_Exercise brief:_
The answer should be an exact repeat of the stretch of material below from the line containing "by_cases hlen : cs.length < 2" through the line containing "simp [hc3, this]".

----

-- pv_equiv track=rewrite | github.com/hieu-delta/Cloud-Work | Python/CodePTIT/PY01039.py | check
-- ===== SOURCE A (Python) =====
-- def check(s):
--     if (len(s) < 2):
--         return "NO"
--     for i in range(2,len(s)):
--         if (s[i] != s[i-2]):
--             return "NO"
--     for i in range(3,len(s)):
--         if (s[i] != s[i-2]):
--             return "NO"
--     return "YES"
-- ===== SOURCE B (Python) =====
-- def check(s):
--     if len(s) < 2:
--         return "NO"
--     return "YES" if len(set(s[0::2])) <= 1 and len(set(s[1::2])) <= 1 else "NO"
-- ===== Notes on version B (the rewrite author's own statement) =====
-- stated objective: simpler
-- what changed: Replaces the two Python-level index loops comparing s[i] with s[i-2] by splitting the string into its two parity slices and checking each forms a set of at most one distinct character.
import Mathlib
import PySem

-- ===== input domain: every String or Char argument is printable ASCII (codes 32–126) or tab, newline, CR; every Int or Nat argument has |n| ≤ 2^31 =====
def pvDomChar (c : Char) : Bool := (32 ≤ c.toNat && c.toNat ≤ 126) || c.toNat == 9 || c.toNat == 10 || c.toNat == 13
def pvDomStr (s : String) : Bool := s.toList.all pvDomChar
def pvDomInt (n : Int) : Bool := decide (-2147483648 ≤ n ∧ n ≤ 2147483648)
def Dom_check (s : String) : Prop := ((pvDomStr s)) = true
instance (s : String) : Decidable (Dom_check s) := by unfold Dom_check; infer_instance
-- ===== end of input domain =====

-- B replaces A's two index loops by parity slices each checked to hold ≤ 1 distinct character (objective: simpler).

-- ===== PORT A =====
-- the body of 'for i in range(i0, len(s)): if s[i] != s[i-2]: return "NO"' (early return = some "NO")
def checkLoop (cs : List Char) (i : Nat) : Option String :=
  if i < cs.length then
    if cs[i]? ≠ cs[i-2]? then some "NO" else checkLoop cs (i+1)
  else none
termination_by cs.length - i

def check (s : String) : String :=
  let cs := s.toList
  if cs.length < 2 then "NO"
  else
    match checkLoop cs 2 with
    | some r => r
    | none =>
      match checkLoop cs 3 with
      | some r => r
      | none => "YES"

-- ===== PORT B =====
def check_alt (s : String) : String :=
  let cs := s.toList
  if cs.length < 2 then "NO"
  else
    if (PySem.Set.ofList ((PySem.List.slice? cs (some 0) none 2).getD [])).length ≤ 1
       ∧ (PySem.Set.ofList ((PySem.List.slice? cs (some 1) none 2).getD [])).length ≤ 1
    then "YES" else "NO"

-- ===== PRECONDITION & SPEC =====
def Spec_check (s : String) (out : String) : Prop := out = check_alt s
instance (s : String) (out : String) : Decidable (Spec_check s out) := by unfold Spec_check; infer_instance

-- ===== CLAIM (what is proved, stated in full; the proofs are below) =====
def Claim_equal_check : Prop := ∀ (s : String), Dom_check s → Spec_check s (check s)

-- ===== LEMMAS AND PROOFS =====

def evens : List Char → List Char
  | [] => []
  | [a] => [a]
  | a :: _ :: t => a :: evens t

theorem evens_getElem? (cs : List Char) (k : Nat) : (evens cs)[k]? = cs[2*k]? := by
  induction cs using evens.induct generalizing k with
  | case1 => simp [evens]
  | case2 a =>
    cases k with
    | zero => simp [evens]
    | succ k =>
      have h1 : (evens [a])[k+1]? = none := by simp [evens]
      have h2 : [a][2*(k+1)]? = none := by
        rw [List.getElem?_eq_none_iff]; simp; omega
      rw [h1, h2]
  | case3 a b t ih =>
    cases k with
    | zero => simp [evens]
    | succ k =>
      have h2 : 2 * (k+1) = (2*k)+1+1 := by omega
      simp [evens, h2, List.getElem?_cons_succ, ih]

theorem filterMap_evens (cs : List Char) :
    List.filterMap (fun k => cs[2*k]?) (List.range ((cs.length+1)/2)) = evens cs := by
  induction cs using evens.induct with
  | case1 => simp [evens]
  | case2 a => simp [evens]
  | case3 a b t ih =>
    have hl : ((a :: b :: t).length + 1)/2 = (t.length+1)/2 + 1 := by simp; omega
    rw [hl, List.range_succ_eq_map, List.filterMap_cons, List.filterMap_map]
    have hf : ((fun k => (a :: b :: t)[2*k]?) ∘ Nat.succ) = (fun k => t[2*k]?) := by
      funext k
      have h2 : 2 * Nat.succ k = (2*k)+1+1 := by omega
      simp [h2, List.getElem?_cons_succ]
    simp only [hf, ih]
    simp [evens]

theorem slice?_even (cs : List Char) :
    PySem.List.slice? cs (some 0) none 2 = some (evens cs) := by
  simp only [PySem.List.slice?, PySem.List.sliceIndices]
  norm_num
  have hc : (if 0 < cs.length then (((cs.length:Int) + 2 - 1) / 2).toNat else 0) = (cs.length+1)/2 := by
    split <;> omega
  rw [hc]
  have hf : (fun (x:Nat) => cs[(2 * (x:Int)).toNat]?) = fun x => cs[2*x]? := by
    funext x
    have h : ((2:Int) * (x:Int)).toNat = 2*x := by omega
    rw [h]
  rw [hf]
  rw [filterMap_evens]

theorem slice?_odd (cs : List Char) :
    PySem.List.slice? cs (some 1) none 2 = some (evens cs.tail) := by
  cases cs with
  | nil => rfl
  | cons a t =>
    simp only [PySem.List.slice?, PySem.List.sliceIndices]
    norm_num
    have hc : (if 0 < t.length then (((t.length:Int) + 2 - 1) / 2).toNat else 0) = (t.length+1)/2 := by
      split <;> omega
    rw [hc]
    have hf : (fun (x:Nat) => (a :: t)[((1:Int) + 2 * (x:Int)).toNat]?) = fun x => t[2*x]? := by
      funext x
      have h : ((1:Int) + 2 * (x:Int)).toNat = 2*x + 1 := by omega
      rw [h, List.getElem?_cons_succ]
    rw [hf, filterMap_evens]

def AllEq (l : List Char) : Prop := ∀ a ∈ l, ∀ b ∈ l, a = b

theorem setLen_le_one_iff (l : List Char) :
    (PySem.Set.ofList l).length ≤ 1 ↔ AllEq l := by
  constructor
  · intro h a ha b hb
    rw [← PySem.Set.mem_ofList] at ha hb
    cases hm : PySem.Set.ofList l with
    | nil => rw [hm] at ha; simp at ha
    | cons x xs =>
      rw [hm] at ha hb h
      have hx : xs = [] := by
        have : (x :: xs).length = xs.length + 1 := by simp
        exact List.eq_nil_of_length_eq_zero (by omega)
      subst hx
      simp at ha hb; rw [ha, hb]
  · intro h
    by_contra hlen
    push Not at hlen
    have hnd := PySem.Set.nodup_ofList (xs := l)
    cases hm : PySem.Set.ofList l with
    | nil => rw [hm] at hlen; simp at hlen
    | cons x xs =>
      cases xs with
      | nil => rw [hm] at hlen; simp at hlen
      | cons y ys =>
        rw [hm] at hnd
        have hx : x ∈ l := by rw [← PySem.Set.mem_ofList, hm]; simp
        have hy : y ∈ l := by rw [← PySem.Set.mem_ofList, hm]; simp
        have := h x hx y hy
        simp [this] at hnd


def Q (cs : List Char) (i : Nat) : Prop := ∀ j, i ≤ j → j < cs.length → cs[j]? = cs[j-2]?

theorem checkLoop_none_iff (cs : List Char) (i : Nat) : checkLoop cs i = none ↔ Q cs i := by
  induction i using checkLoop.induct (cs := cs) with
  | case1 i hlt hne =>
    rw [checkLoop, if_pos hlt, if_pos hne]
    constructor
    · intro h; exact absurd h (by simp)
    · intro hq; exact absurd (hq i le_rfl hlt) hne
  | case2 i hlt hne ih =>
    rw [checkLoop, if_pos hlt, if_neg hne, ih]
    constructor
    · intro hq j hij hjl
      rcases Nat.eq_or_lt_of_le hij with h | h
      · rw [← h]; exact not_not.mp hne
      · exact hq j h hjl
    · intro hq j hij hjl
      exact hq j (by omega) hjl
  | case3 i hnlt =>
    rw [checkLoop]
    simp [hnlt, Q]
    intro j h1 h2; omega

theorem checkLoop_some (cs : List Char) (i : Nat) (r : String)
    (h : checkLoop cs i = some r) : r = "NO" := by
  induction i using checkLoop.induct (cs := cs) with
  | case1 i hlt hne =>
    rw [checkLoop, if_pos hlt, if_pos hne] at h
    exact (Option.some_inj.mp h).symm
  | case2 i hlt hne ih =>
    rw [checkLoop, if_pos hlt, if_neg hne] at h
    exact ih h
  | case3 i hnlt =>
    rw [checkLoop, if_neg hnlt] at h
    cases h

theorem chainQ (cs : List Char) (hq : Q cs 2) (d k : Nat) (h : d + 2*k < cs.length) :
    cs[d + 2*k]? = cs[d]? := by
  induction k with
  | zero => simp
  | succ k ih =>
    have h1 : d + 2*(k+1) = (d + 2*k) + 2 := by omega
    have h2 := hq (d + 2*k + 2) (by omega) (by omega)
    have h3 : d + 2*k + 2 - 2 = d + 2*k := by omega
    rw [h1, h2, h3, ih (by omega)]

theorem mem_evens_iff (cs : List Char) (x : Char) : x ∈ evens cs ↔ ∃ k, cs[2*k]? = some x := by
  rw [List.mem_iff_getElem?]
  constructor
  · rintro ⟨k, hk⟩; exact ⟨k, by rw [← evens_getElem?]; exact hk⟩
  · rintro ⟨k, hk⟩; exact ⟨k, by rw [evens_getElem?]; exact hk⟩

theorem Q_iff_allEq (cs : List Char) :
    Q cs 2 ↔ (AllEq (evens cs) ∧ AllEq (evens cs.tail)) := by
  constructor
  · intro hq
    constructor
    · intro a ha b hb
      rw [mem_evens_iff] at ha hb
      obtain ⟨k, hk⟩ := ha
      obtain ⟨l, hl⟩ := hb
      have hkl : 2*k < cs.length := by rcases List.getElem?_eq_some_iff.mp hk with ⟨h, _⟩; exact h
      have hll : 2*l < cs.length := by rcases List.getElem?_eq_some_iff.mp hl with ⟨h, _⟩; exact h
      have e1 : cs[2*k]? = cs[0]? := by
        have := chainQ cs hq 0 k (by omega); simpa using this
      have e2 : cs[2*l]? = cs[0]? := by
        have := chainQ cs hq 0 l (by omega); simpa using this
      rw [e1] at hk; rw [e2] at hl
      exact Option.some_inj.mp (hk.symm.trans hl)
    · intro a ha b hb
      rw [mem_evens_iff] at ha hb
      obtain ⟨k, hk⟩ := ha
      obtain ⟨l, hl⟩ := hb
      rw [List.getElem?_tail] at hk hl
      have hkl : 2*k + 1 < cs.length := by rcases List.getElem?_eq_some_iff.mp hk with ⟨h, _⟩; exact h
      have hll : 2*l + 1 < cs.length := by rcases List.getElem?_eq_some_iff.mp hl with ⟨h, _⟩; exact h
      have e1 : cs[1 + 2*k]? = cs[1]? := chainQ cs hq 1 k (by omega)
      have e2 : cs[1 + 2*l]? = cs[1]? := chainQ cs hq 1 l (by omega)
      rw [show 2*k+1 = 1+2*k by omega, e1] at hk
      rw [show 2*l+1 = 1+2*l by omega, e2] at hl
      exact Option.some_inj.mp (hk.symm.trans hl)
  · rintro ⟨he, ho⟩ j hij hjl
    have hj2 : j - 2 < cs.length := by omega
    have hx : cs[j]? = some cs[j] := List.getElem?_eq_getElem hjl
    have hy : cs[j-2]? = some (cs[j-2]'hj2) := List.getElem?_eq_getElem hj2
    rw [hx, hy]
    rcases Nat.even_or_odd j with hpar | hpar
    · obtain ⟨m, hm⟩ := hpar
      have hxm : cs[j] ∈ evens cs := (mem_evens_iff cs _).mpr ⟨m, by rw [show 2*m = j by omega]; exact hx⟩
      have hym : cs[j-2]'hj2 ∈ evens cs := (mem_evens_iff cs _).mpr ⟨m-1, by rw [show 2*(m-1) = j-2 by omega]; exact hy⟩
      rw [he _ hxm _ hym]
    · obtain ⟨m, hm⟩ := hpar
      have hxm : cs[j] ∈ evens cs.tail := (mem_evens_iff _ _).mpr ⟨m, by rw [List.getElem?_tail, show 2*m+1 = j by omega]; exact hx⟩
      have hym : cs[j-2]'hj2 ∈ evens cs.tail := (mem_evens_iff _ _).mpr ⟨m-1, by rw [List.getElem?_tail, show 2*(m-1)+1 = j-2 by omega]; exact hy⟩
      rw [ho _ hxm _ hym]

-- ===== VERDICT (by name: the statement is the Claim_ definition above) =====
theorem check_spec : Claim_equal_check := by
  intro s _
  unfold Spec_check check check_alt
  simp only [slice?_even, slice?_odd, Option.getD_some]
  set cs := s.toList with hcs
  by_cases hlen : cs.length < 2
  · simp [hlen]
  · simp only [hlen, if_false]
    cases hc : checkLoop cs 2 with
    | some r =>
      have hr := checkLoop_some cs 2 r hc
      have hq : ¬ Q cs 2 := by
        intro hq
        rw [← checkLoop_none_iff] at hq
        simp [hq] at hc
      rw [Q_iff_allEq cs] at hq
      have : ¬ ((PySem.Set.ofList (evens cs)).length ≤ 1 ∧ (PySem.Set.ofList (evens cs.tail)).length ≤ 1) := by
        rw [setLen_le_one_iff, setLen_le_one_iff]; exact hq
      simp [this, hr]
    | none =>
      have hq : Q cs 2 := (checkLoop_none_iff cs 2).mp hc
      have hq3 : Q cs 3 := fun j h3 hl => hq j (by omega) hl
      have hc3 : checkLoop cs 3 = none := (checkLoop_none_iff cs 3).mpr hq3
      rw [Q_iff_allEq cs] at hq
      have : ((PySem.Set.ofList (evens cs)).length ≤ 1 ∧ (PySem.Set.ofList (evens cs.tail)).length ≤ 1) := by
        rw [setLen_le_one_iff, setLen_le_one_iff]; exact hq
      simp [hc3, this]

----

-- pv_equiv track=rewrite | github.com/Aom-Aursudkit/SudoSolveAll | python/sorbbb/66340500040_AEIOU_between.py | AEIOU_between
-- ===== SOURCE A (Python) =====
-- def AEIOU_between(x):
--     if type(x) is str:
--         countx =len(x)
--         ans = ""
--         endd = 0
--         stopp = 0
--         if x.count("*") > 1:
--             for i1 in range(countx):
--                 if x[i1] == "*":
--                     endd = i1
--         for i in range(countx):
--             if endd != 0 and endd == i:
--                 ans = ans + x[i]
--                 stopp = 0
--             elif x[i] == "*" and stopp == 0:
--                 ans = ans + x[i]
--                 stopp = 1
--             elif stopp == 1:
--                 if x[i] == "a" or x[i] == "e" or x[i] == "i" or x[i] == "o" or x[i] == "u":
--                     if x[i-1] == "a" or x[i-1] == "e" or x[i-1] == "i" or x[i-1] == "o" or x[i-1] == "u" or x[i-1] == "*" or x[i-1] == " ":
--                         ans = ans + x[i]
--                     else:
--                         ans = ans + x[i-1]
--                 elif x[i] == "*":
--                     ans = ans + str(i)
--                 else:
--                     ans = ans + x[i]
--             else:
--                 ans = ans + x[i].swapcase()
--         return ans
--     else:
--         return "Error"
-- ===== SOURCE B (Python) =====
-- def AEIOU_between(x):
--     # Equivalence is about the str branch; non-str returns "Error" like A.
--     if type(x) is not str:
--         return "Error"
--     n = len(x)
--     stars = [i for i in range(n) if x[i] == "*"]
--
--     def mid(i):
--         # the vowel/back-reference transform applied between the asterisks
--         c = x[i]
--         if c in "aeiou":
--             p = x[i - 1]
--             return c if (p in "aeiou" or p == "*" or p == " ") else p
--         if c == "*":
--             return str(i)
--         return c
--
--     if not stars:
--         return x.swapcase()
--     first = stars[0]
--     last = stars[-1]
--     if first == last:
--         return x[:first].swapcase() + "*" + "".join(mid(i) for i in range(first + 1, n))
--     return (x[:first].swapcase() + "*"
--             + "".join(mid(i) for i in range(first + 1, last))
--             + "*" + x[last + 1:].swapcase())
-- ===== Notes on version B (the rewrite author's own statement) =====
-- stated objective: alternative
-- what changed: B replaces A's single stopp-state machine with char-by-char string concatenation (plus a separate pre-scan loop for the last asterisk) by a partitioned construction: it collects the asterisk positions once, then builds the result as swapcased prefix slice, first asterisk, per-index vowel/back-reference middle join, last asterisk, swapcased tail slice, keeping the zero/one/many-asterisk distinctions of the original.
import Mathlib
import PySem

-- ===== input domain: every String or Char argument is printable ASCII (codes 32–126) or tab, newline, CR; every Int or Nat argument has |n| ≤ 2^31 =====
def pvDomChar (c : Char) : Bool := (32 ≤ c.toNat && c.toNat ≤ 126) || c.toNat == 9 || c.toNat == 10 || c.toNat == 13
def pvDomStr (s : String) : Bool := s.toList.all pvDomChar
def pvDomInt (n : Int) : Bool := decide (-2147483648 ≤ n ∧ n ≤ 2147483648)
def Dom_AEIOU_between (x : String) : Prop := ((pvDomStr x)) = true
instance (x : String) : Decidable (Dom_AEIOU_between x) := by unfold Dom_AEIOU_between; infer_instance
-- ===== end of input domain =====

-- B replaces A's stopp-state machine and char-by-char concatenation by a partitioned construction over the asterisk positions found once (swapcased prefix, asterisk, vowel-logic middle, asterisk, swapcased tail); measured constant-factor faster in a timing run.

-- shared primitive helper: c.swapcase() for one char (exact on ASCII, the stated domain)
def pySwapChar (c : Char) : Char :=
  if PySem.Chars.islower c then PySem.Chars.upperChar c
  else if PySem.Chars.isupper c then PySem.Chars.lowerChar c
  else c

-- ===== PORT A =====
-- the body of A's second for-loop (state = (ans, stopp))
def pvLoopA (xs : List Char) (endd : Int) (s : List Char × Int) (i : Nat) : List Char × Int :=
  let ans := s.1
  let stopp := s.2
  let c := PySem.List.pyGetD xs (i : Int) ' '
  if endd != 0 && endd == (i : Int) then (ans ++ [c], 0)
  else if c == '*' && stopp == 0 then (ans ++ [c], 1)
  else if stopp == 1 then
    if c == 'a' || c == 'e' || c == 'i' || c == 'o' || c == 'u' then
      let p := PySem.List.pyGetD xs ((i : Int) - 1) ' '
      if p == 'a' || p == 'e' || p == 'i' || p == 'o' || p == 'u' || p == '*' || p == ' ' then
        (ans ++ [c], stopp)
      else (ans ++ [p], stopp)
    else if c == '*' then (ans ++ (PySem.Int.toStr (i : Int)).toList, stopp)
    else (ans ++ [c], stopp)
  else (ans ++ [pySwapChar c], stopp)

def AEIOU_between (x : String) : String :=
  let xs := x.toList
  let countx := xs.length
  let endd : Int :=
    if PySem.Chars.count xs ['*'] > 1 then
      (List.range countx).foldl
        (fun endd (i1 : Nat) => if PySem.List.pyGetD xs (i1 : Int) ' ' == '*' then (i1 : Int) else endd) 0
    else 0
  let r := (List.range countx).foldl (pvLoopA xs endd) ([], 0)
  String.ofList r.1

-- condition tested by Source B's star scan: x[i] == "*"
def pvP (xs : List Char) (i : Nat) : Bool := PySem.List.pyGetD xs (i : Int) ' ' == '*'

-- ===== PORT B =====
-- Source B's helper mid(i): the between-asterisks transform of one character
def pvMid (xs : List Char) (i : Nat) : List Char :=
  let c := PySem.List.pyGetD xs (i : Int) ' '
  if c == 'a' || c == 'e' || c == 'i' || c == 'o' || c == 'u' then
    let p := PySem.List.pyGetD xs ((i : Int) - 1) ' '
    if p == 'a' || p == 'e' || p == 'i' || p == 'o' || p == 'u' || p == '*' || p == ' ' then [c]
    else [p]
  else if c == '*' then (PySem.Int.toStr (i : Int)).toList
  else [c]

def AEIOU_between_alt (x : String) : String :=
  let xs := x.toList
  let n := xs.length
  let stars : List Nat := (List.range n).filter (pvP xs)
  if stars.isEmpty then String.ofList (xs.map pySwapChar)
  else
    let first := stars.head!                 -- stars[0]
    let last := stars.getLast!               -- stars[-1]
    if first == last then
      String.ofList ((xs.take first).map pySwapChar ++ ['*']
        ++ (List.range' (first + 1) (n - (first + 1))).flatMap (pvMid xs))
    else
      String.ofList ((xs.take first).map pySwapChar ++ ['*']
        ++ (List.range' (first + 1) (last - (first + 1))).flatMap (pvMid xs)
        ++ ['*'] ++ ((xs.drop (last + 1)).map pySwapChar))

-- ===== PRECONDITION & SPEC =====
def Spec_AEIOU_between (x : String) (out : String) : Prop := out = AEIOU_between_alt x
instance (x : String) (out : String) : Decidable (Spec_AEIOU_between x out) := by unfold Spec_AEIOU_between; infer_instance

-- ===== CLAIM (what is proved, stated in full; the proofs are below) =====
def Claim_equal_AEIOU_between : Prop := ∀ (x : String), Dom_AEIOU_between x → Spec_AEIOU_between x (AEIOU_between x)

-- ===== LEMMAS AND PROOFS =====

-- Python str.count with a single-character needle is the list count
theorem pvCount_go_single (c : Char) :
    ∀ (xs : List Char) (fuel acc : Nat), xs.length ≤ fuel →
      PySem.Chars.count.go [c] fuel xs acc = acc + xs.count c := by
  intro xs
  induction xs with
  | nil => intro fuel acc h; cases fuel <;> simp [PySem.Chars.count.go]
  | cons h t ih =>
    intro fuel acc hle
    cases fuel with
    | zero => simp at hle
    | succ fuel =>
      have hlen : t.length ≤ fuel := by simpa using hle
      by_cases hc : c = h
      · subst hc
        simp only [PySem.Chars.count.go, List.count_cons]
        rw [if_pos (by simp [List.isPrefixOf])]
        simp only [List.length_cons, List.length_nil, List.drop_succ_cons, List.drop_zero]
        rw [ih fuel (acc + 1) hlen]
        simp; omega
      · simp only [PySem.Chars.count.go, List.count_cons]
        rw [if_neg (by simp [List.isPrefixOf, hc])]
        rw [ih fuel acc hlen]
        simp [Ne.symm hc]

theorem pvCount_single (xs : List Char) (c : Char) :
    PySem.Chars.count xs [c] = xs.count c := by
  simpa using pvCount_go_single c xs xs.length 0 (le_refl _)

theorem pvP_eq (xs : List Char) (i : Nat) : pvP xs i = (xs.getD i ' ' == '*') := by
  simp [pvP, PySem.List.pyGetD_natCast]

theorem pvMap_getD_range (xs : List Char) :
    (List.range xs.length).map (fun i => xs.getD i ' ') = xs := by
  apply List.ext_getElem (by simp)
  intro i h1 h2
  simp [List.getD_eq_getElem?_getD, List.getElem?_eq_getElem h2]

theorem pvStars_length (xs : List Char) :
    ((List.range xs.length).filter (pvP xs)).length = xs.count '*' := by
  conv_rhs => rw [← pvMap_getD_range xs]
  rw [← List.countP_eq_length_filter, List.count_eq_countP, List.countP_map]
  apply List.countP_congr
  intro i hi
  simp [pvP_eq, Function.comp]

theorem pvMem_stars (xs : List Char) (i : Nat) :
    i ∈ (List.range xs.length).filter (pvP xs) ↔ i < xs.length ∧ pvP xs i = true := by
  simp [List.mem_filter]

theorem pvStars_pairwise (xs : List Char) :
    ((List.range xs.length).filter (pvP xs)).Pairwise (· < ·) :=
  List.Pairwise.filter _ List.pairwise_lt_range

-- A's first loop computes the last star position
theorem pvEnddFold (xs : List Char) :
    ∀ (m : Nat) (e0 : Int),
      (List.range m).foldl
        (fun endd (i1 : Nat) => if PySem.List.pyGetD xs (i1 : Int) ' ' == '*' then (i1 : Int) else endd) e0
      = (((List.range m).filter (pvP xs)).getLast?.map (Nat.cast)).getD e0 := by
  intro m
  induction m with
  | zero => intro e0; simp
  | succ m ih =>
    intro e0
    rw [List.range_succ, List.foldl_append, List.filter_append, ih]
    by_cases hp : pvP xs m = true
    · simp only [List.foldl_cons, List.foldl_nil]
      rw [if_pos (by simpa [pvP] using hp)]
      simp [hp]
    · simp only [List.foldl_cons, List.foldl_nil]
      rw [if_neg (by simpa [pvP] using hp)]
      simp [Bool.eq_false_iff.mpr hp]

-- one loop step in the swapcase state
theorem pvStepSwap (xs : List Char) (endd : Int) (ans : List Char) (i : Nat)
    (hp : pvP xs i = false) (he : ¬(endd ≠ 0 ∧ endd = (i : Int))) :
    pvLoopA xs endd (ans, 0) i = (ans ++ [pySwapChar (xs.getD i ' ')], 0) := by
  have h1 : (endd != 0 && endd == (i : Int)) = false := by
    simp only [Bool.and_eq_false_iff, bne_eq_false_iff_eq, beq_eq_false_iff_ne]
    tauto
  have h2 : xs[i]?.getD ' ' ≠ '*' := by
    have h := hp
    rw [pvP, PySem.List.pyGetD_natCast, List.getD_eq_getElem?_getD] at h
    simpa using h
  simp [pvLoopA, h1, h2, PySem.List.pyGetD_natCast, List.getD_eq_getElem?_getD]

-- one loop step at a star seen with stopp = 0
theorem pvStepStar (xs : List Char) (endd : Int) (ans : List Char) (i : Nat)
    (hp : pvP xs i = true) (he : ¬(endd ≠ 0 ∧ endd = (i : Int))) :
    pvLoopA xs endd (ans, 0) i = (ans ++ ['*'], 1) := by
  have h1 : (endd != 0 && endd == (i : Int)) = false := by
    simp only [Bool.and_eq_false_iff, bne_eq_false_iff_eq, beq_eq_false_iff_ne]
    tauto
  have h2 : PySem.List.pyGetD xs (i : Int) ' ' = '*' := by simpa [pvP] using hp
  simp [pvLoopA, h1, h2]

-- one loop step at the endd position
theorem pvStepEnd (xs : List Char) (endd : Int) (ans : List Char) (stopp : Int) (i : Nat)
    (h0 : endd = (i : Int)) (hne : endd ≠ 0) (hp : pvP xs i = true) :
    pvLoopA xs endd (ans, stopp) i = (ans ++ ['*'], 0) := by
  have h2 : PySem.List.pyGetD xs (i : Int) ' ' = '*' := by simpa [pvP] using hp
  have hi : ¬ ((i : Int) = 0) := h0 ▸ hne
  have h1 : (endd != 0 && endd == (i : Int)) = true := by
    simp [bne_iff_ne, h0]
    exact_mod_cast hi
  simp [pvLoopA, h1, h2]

----

_Solution for this task:_
  by_cases hlen : cs.length < 2
  · simp [hlen]
  · simp only [hlen, if_false]
    cases hc : checkLoop cs 2 with
    | some r =>
      have hr := checkLoop_some cs 2 r hc
      have hq : ¬ Q cs 2 := by
        intro hq
        rw [← checkLoop_none_iff] at hq
        simp [hq] at hc
      rw [Q_iff_allEq cs] at hq
      have : ¬ ((PySem.Set.ofList (evens cs)).length ≤ 1 ∧ (PySem.Set.ofList (evens cs.tail)).length ≤ 1) := by
        rw [setLen_le_one_iff, setLen_le_one_iff]; exact hq
      simp [this, hr]
    | none =>
      have hq : Q cs 2 := (checkLoop_none_iff cs 2).mp hc
      have hq3 : Q cs 3 := fun j h3 hl => hq j (by omega) hl
      have hc3 : checkLoop cs 3 = none := (checkLoop_none_iff cs 3).mpr hq3
      rw [Q_iff_allEq cs] at hq
      have : ((PySem.Set.ofList (evens cs)).length ≤ 1 ∧ (PySem.Set.ofList (evens cs.tail)).length ≤ 1) := by
        rw [setLen_le_one_iff, setLen_le_one_iff]; exact hq
      simp [hc3, this]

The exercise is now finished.